Work item:
Please return only the lines from the one holding "[])).getD ht.2 0]) []])" through the one holding "-- relations in", exactly as they appear in the records below, both ends included.

Data for review:

-- pv_equiv track=rewrite | github.com/RUCDM/KB4Rec | Projects/UPGAN/code/util/triple_kernel.py | make_kg_graph_batch
-- ===== SOURCE A (Python) =====
-- def make_kg_graph_batch(path_list, max_hop, ent_hop, hop_map):
--     kg_graph = {}
--     for i in range(1, max_hop):
--         kg_list = {}
--         tp_ent = []
--         entity_map_pre = hop_map[i - 1]
--         entity_map_now = hop_map[i]
--         assert len(entity_map_now) == len(ent_hop[i])
--         r_ht = {}
--         for ent in ent_hop[i]:
--             tp_ent.append(ent)
--             rt_list = path_list[ent]
--             for rt in rt_list:
--                 rel, tail = rt
--                 r_ht.setdefault(rel, [])
--                 r_ht[rel].append((ent, tail))
--         for rel in r_ht:
--             head_list = []
--             tail_list = []
--             for ht in r_ht[rel]:
--                 head, tail = ht
--                 head_list.append(entity_map_now[head])
--                 tail_list.append(entity_map_pre[tail])
--             kg_list[rel] = [head_list, tail_list]
--         kg_graph[i] = (kg_list, tp_ent)
--     return kg_graph
-- ===== SOURCE B (Python) =====
-- def make_kg_graph_batch(path_list, max_hop, ent_hop, hop_map):
--     # Two-phase declarative rebuild: flatten all (rel, ent, tail) triples of the hop,
--     # dedupe relations in first-seen order, then build each relation's index lists
--     # by comprehension filters -- no incremental dict mutation at all.
--     kg_graph = {}
--     for i in range(1, max_hop):
--         pre, now, ents = hop_map[i - 1], hop_map[i], ent_hop[i]
--         assert len(now) == len(ents)
--         triples = [(rel, ent, tail) for ent in ents for rel, tail in path_list[ent]]
--         kg_list = {rel: [[now[e] for r, e, _ in triples if r == rel],
--                          [pre[t] for r, _, t in triples if r == rel]]
--                    for rel in dict.fromkeys(r for r, _, _ in triples)}
--         kg_graph[i] = (kg_list, list(ents))
--     return kg_graph
-- ===== Notes on version B (the rewrite author's own statement) =====
-- stated objective: alternative
-- what changed: B replaces A's incremental dict building (r_ht grouping table filled by setdefault/append, then a second per-relation loop) with a declarative two-phase rebuild: flatten the hop into one (rel, ent, tail) triple list, dedupe relations in first-seen order, and construct each relation's head/tail index lists directly by comprehension filters.
import Mathlib
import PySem

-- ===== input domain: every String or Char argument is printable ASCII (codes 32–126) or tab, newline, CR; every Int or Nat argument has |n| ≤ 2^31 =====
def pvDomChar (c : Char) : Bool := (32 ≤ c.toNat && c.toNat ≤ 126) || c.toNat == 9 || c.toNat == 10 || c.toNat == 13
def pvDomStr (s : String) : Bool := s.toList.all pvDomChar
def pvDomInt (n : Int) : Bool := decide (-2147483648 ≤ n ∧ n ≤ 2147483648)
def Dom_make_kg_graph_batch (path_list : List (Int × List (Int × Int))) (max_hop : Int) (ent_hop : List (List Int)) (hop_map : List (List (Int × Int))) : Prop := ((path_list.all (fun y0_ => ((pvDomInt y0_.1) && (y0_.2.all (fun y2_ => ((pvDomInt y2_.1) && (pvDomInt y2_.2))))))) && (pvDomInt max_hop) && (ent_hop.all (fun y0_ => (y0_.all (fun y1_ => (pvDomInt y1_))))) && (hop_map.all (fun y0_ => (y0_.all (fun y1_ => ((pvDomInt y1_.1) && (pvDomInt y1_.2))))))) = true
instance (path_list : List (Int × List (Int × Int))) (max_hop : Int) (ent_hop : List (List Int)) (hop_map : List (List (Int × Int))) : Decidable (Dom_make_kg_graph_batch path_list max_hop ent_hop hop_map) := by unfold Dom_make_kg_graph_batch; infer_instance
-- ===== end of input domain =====

-- B replaces A's incremental dict building (r_ht grouping table, then a second per-relation
-- loop) with a declarative two-phase rebuild: flatten the hop into a triple list, dedupe
-- relations first-seen, build each relation's lists by comprehension filters (objective: alternative).

-- ===== PORT A =====
-- Literal port of A. dicts are PySem.Dict (assoc lists); the assert and every
-- indexing/lookup that can raise are guaranteed to succeed by Pre_, so lookups
-- use the total getD/pyGetD forms.
def make_kg_graph_batch (path_list : List (Int × List (Int × Int))) (max_hop : Int) (ent_hop : List (List Int)) (hop_map : List (List (Int × Int))) : List (Int × (List (Int × List (List Int))) × List Int) :=
  (PySem.List.pyRange 1 max_hop 1).foldl (fun kg_graph i =>
    -- first loop: tp_ent and the r_ht grouping table, one pass over ent_hop[i]
    let st := (PySem.List.pyGetD ent_hop i []).foldl
      (fun (s : List Int × PySem.Dict Int (List (Int × Int))) ent =>
        (s.1 ++ [ent],
         ((PySem.Dict.mk path_list).getD ent []).foldl
           (fun r_ht rt => r_ht.modify rt.1 [] (· ++ [(ent, rt.2)])) s.2))
      ([], PySem.Dict.empty)
    -- second loop: for rel in r_ht, build head_list/tail_list from r_ht[rel]
    let kg_list := st.2.keys.foldl
      (fun (kg : PySem.Dict Int (List (List Int))) rel =>
        kg.insert rel
          [(st.2.getD rel []).foldl
             (fun acc ht => acc ++ [(PySem.Dict.mk (PySem.List.pyGetD hop_map i [])).getD ht.1 0]) [],
           (st.2.getD rel []).foldl
             (fun acc ht => acc ++ [(PySem.Dict.mk (PySem.List.pyGetD hop_map (i - 1) [])).getD ht.2 0]) []])
      PySem.Dict.empty
    kg_graph ++ [(i, (kg_list.items, st.1))]) []

-- ===== PORT B =====
-- Literal port of Source B: per hop, flatten the (rel, ent, tail) triples, dedupe the
-- relations in first-seen order (dict.fromkeys = PySem.Set.ofList), and build the
-- dict comprehension as a map over the distinct relations with filter comprehensions.
def make_kg_graph_batch_alt (path_list : List (Int × List (Int × Int))) (max_hop : Int) (ent_hop : List (List Int)) (hop_map : List (List (Int × Int))) : List (Int × (List (Int × List (List Int))) × List Int) :=
  (PySem.List.pyRange 1 max_hop 1).map (fun i =>
    let pre := PySem.Dict.mk (PySem.List.pyGetD hop_map (i - 1) [])
    let now := PySem.Dict.mk (PySem.List.pyGetD hop_map i [])
    let ents := PySem.List.pyGetD ent_hop i []
    let triples := ents.flatMap (fun ent =>
      ((PySem.Dict.mk path_list).getD ent []).map (fun rt => (rt.1, ent, rt.2)))
    (i,
     ((PySem.Set.ofList (triples.map (·.1))).map (fun rel =>
        (rel, [(triples.filter (fun p => p.1 == rel)).map (fun p => now.getD p.2.1 0),
               (triples.filter (fun p => p.1 == rel)).map (fun p => pre.getD p.2.2 0)])),
      ents)))

-- ===== PRECONDITION & SPEC =====
-- Pre_: exactly the inputs on which the Python A returns normally: every hop i in
-- range(1, max_hop) is a valid index into hop_map and ent_hop (equivalently, the
-- range is empty or max_hop ≤ both lengths), the assert len(hop_map[i]) == len(ent_hop[i])
-- holds (dict length = number of DISTINCT keys), every ent of ent_hop[i] is a key of
-- path_list and of hop_map[i], and every tail reached from it is a key of hop_map[i-1]
-- (otherwise A raises an IndexError, AssertionError or KeyError).
def Pre_make_kg_graph_batch (path_list : List (Int × List (Int × Int))) (max_hop : Int) (ent_hop : List (List Int)) (hop_map : List (List (Int × Int))) : Prop :=
  (if max_hop ≤ (hop_map.length : Int) ∧ max_hop ≤ (ent_hop.length : Int) then
    (PySem.List.pyRange 1 max_hop 1).all (fun i =>
      (PySem.Set.ofList ((PySem.List.pyGetD hop_map i []).map (·.1))).length
        == (PySem.List.pyGetD ent_hop i []).length &&
      (PySem.List.pyGetD ent_hop i []).all (fun ent =>
        (PySem.Dict.mk path_list).contains ent &&
        (PySem.Dict.mk (PySem.List.pyGetD hop_map i [])).contains ent &&
        ((PySem.Dict.mk path_list).getD ent []).all (fun rt =>
          (PySem.Dict.mk (PySem.List.pyGetD hop_map (i - 1) [])).contains rt.2)))
   else decide (max_hop ≤ 1)) = true
instance (path_list : List (Int × List (Int × Int))) (max_hop : Int) (ent_hop : List (List Int)) (hop_map : List (List (Int × Int))) : Decidable (Pre_make_kg_graph_batch path_list max_hop ent_hop hop_map) := by unfold Pre_make_kg_graph_batch; infer_instance

def pvWitness_make_kg_graph_batch : (List (Int × List (Int × Int))) × Int × List (List Int) × (List (List (Int × Int))) :=
  ([(0, [(5, 1), (6, 2)]), (1, [(5, 0)]), (2, [])], 2,
   [[0], [0, 1, 2]],
   [[(1, 10), (2, 20), (0, 7)], [(0, 3), (1, 4), (2, 5)]])

def Spec_make_kg_graph_batch (path_list : List (Int × List (Int × Int))) (max_hop : Int) (ent_hop : List (List Int)) (hop_map : List (List (Int × Int))) (out : List (Int × (List (Int × List (List Int))) × List Int)) : Prop := out = make_kg_graph_batch_alt path_list max_hop ent_hop hop_map
instance (path_list : List (Int × List (Int × Int))) (max_hop : Int) (ent_hop : List (List Int)) (hop_map : List (List (Int × Int))) (out : List (Int × (List (Int × List (List Int))) × List Int)) : Decidable (Spec_make_kg_graph_batch path_list max_hop ent_hop hop_map out) := by unfold Spec_make_kg_graph_batch; infer_instance

-- ===== CLAIM (what is proved, stated in full; the proofs are below) =====
def Claim_equal_make_kg_graph_batch : Prop := ∀ (path_list : List (Int × List (Int × Int))) (max_hop : Int) (ent_hop : List (List Int)) (hop_map : List (List (Int × Int))), Dom_make_kg_graph_batch path_list max_hop ent_hop hop_map → Pre_make_kg_graph_batch path_list max_hop ent_hop hop_map → Spec_make_kg_graph_batch path_list max_hop ent_hop hop_map (make_kg_graph_batch path_list max_hop ent_hop hop_map)

-- ===== LEMMAS AND PROOFS =====

theorem pvWitness_ok :
    Dom_make_kg_graph_batch pvWitness_make_kg_graph_batch.1 pvWitness_make_kg_graph_batch.2.1
      pvWitness_make_kg_graph_batch.2.2.1 pvWitness_make_kg_graph_batch.2.2.2 ∧
    Pre_make_kg_graph_batch pvWitness_make_kg_graph_batch.1 pvWitness_make_kg_graph_batch.2.1
      pvWitness_make_kg_graph_batch.2.2.1 pvWitness_make_kg_graph_batch.2.2.2 := by decide

-- pvE: the per-hop stream of (rel, head, tail) events both ports process
def pvE (pl : List (Int × List (Int × Int))) (ents : List Int) : List (Int × Int × Int) :=
  ents.flatMap (fun ent => ((PySem.Dict.mk pl).getD ent []).map (fun rt => (rt.1, ent, rt.2)))

-- A's nested grouping loop is a single fold over the flattened triple stream
theorem flatA (pl : List (Int × List (Int × Int))) (ents : List Int)
    (d0 : PySem.Dict Int (List (Int × Int))) :
    ents.foldl (fun d ent => ((PySem.Dict.mk pl).getD ent []).foldl
      (fun r rt => r.modify rt.1 [] (· ++ [(ent, rt.2)])) d) d0
    = (pvE pl ents).foldl (fun d p => d.modify p.1 [] (· ++ [p.2])) d0 := by
  rw [pvE, List.foldl_flatMap]
  congr 1
  funext d ent
  rw [List.foldl_map]

-- A's per-hop body equals B's per-hop tuple (unconditionally)
theorem body_eq (pl : List (Int × List (Int × Int))) (now pre : PySem.Dict Int Int) (ents : List Int) :
    (let stA := ents.foldl (fun (s : List Int × PySem.Dict Int (List (Int × Int))) ent =>
        (s.1 ++ [ent], ((PySem.Dict.mk pl).getD ent []).foldl
          (fun r rt => r.modify rt.1 [] (· ++ [(ent, rt.2)])) s.2)) ([], PySem.Dict.empty)
     ((stA.2.keys.foldl (fun (kg : PySem.Dict Int (List (List Int))) rel =>
        kg.insert rel
          [(stA.2.getD rel []).foldl (fun acc ht => acc ++ [now.getD ht.1 0]) [],
           (stA.2.getD rel []).foldl (fun acc ht => acc ++ [pre.getD ht.2 0]) []])
        PySem.Dict.empty).items, stA.1))
    = ((PySem.Set.ofList ((pvE pl ents).map (·.1))).map (fun rel =>
          (rel, [((pvE pl ents).filter (fun p => p.1 == rel)).map (fun p => now.getD p.2.1 0),
                 ((pvE pl ents).filter (fun p => p.1 == rel)).map (fun p => pre.getD p.2.2 0)])),
        ents) := by
  simp only []
  have hsplitA : ents.foldl (fun (s : List Int × PySem.Dict Int (List (Int × Int))) ent =>
      (s.1 ++ [ent], ((PySem.Dict.mk pl).getD ent []).foldl
        (fun r rt => r.modify rt.1 [] (· ++ [(ent, rt.2)])) s.2)) ([], PySem.Dict.empty)
      = (ents.foldl (fun tp ent => tp ++ [ent]) [],
         ents.foldl (fun d ent => ((PySem.Dict.mk pl).getD ent []).foldl
           (fun r rt => r.modify rt.1 [] (· ++ [(ent, rt.2)])) d) PySem.Dict.empty) :=
    PySem.List.foldl_prod_mk (fun tp ent => tp ++ [ent])
      (fun d ent => ((PySem.Dict.mk pl).getD ent []).foldl
        (fun r rt => r.modify rt.1 [] (· ++ [(ent, rt.2)])) d) ents [] PySem.Dict.empty
  rw [hsplitA, flatA]
  refine Prod.ext ?_ (by rw [PySem.List.foldl_append_singleton_eq_self]; rfl)
  simp only []
  set E := pvE pl ents with hE
  set r_ht := E.foldl (fun d p => d.modify p.1 [] (· ++ [p.2])) PySem.Dict.empty with hr
  have hndR : r_ht.keys.Nodup := by
    rw [hr]
    exact PySem.Dict.nodup_keys_foldl_modify_key E (fun p => p.1) [] (fun _ p v => v ++ [p.2]) _ PySem.Dict.nodup_keys_empty
  have hkeys : r_ht.keys = PySem.Set.ofList (E.map (·.1)) := by
    rw [hr, PySem.Dict.keys_foldl_modify_key E (fun p => p.1) [] (fun _ p v => v ++ [p.2])]
    rfl
  have hA := PySem.Dict.items_foldl_insert_fresh r_ht.keys (fun a => a)
    (fun rel => [(r_ht.getD rel []).foldl (fun acc ht => acc ++ [now.getD ht.1 0]) [],
                 (r_ht.getD rel []).foldl (fun acc ht => acc ++ [pre.getD ht.2 0]) []])
    PySem.Dict.empty (fun a _ => PySem.Dict.contains_empty _)
    (by simpa using hndR)
  rw [hA]
  simp only [show (PySem.Dict.empty : PySem.Dict Int (List (List Int))).items = [] from rfl, List.nil_append]
  rw [hkeys]
  refine List.map_congr_left ?_
  intro rel _
  have hgR : r_ht.getD rel [] = (E.filter (fun p => p.1 == rel)).map (fun p => p.2) := by
    rw [hr, PySem.Dict.getD_foldl_modify_append, PySem.Dict.getD_empty, List.nil_append]
  simp only [PySem.List.foldl_append_singleton_eq_map, List.nil_append, hgR, List.map_map]
  simp [Function.comp_def]

-- ===== VERDICT (by name: the statement is the Claim_ definition above) =====
theorem make_kg_graph_batch_spec : Claim_equal_make_kg_graph_batch := by
  intro pl mh eh hm _ _
  unfold Spec_make_kg_graph_batch make_kg_graph_batch make_kg_graph_batch_alt
  rw [PySem.List.foldl_append_singleton_eq_map, List.nil_append]
  refine List.map_congr_left ?_
  intro i _
  simp only []
  have h := body_eq pl (PySem.Dict.mk (PySem.List.pyGetD hm i []))
    (PySem.Dict.mk (PySem.List.pyGetD hm (i - 1) [])) (PySem.List.pyGetD eh i [])
  simp only [] at h
  rw [show (PySem.List.pyGetD eh i []).flatMap (fun ent =>
      ((PySem.Dict.mk pl).getD ent []).map (fun rt => (rt.1, ent, rt.2))) = pvE pl (PySem.List.pyGetD eh i []) from rfl]
  exact congrArg (fun p => (i, p)) h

Answer:
             (fun acc ht => acc ++ [(PySem.Dict.mk (PySem.List.pyGetD hop_map (i - 1) [])).getD ht.2 0]) []])
      PySem.Dict.empty
    kg_graph ++ [(i, (kg_list.items, st.1))]) []

-- ===== PORT B =====
-- Literal port of Source B: per hop, flatten the (rel, ent, tail) triples, dedupe the
-- relations in first-seen order (dict.fromkeys = PySem.Set.ofList), and build the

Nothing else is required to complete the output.